Studies have shown that the introduction of 75 micron ground glass to clay-type soils can increase the engineering properties of the soil. For example, incorporation of 12% ground soda-lime glass decreased swelling values fivefold, increased the California Bearing Ratio (a measure of hardness used to determine the suitability of subgrade ahead of road laying) and increased its compressive strength(17). Such an addition could reduce the need to heavily reinforce road or rail subgrades in areas with clay-type soils. The addition of ground glass is added owing to its nature as a cohesionless material, and in one study decreased the compressibility of clay-type soil by over 50%(18). Improvement of soil by the addition of ground glass can prevent building damage during periods of seasonal temperature change(19).

hand holding some soil

Other Applications

Both powdered glass and limestone dust are waste products from several industrial processes worldwide, and the need to deal with these without sending them to landfill is a priority. One study shows that with the addition of a small amount of Portland cement, along with limestone dust and powdered glass can produce a new type of brick. The new brick is manufacturable without the need for firing in a kiln, and displays properties similar to contemporary concrete bricks. It is noted that the powdered glass enhances the compressive/flexural strength, abrasion resistance and thermal conductivity of the brick - whilst maintaining economic competitiveness(20). In traditional clay-type brick manufacture, the addition of 2.5 to 10% by mass 20 micron ground glass has been shown to decrease manufacturing losses and increase strength from 20 MPa to 29 MPa - due to the ground glass filling the internal pores of the clay with a glassy phase during firing(21).

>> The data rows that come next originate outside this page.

-- pv_equiv track=rewrite | github.com/BS-Algo/Algorithm | minjaeYoon/2025/2025-04/0429.py | solution
-- ===== SOURCE A (Python) =====
-- def solution(myString, pat):
--     result = ""
--
--     for char in myString:
--         if char == 'A':
--             result += 'B'
--         elif char == 'B':
--             result += 'A'
--         else:
--             result += char
--
--     if pat in result:
--         return 1
--     else:
--         return 0
-- ===== SOURCE B (Python) =====
-- def solution(myString, pat):
--     # Naive index scan: try every alignment i of pat against the text and
--     # compare character-by-character, swapping A<->B on the fly via a table.
--     # No transformed copy of the text is ever built.
--     n, m = len(myString), len(pat)
--     table = {'A': 'B', 'B': 'A'}
--     for i in range(n - m + 1):
--         if all(table.get(myString[i + j], myString[i + j]) == pat[j] for j in range(m)):
--             return 1
--     return 0
-- ===== Notes on version B (the rewrite author's own statement) =====
-- stated objective: alternative
-- what changed: B never builds a transformed string: it slides the pattern over the untouched text and compares character-by-character with an on-the-fly A<->B table lookup (naive sliding-window matcher), instead of A's transform-whole-text-then-substring-search.
import Mathlib
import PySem

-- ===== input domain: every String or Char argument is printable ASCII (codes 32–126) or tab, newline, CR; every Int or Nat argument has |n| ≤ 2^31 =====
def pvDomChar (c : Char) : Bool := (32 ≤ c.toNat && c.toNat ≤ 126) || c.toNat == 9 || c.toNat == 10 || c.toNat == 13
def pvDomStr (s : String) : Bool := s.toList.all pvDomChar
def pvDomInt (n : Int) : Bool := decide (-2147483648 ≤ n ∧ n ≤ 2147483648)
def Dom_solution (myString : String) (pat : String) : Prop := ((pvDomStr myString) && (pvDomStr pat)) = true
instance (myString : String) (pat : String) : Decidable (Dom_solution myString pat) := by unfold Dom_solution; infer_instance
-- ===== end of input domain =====

-- B slides the pattern over the untouched text, comparing char-by-char with an on-the-fly A<->B table; no transformed string is built. Alternative decomposition, O(n*m) naive matching.

-- ===== PORT A =====
-- A's if/elif/else character swap
def swapAB (c : Char) : Char := if c = 'A' then 'B' else if c = 'B' then 'A' else c

-- builds `result` by appending the swapped char for each char of myString, then `pat in result`
def solution (myString : String) (pat : String) : Int :=
  let result : List Char := myString.toList.foldl (fun acc c => acc ++ [swapAB c]) []
  if PySem.Chars.isIn pat.toList result then 1 else 0

-- ===== PORT B =====
-- B's table.get(c, c) lookup in {'A':'B','B':'A'}
def swapTable (c : Char) : Char :=
  match c with
  | 'A' => 'B'
  | 'B' => 'A'
  | _ => c

-- naive sliding-window matcher: for each alignment i in range(n-m+1), compare all m chars.
-- Indices i+j accessed by Python are always in range; getD's default is never used.
def solution_alt (myString : String) (pat : String) : Int :=
  let t := myString.toList
  let p := pat.toList
  let n := t.length
  let m := p.length
  if (List.range (n + 1 - m)).any (fun i =>
      (List.range m).all (fun j => swapTable (t.getD (i + j) ' ') == p.getD j ' ')) then 1 else 0

-- ===== PRECONDITION & SPEC =====
def Spec_solution (myString : String) (pat : String) (out : Int) : Prop := out = solution_alt myString pat
instance (myString : String) (pat : String) (out : Int) : Decidable (Spec_solution myString pat out) := by unfold Spec_solution; infer_instance

-- ===== CLAIM =====
def Claim_equal_solution : Prop := ∀ (myString : String) (pat : String), Dom_solution myString pat → Spec_solution myString pat (solution myString pat)

-- ===== LEMMAS AND PROOFS =====

theorem swapTable_eq_swapAB (c : Char) : swapTable c = swapAB c := by
  unfold swapTable swapAB
  split <;> simp_all

-- inner all-loop at alignment i (with i+m ≤ n) says exactly: pat is a prefix of the swapped text dropped at i
theorem inner_iff (t p : List Char) (i : Nat) (hin : i + p.length ≤ t.length) :
    ((List.range p.length).all
      (fun j => swapTable (t.getD (i + j) ' ') == p.getD j ' ')) = true ↔
    p <+: (t.map swapAB).drop i := by
  rw [List.all_eq_true]
  constructor
  · intro h
    rw [List.prefix_iff_eq_take]
    apply List.ext_getElem
    · rw [List.length_take, List.length_drop, List.length_map]; omega
    · intro j hj₁ hj₂
      have hjm : j < p.length := hj₁
      have := h j (List.mem_range.mpr hjm)
      rw [beq_iff_eq] at this
      have hij : i + j < t.length := by omega
      simp only [List.getElem_take, List.getElem_drop, List.getElem_map]
      rw [List.getD_eq_getElem t ' ' hij, List.getD_eq_getElem p ' ' hjm] at this
      rw [← swapTable_eq_swapAB]
      exact this.symm
  · intro h j hj
    have hjm : j < p.length := List.mem_range.mp hj
    rw [beq_iff_eq]
    rw [List.prefix_iff_eq_take] at h
    have hij : i + j < t.length := by omega
    have hlen : j < (((t.map swapAB).drop i).take p.length).length := by
      simp only [List.length_take, List.length_drop, List.length_map]; omega
    have hpd : p.getD j ' ' = (((t.map swapAB).drop i).take p.length).getD j ' ' := by
      rw [← h]
    rw [List.getD_eq_getElem t ' ' hij, hpd, List.getD_eq_getElem _ ' ' hlen]
    simp only [List.getElem_take, List.getElem_drop, List.getElem_map]
    exact swapTable_eq_swapAB _

theorem foldl_result (t : List Char) :
    t.foldl (fun acc c => acc ++ [swapAB c]) [] = t.map swapAB := by
  rw [PySem.List.foldl_append_singleton_eq_map]; rfl

-- ===== VERDICT =====
theorem solution_spec : Claim_equal_solution := by
  intro myString pat _
  unfold Spec_solution solution solution_alt
  rw [foldl_result]
  set t := myString.toList
  set p := pat.toList
  by_cases hp0 : p = []
  · rw [hp0]
    rw [if_pos (PySem.Chars.isIn_nil _), if_pos]
    rw [List.any_eq_true]
    exact ⟨0, List.mem_range.mpr (by simp), by simp⟩
  by_cases hin : PySem.Chars.isIn p (t.map swapAB) = true
  · rw [if_pos hin]
    have ⟨j, hpre⟩ := (PySem.Chars.exists_prefix_drop_iff_isIn p (t.map swapAB)).mpr hin
    have hlen : p.length ≤ ((t.map swapAB).drop j).length := hpre.length_le
    rw [List.length_drop, List.length_map] at hlen
    have hp1 : 0 < p.length := List.length_pos_of_ne_nil hp0
    have hjm : j + p.length ≤ t.length := by omega
    rw [if_pos]
    rw [List.any_eq_true]
    exact ⟨j, List.mem_range.mpr (by omega), (inner_iff t p j hjm).mpr hpre⟩
  · rw [if_neg hin, if_neg]
    intro hany
    rw [List.any_eq_true] at hany
    obtain ⟨i, hi, hall⟩ := hany
    rw [List.mem_range] at hi
    have him : i + p.length ≤ t.length := by omega
    exact hin ((PySem.Chars.exists_prefix_drop_iff_isIn p (t.map swapAB)).mp
      ⟨i, (inner_iff t p i him).mp hall⟩)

From the production of plate glass, for example for use in windows, glass powder is a waste product. Researchers in Brazil have demonstrated the ability of this ground glass to be used in insulation products, as an enhancing filler in glass fibre-type products(22). Further applications as a component in heat storage have been investigated, with 150 micron ground glass being used as a support for n-octadiene in a vacuum-impregnated phase change material-type insulator inside walls of buildings. The use of ground glass prevented the leakage of the n-octadiene during phase transition(23).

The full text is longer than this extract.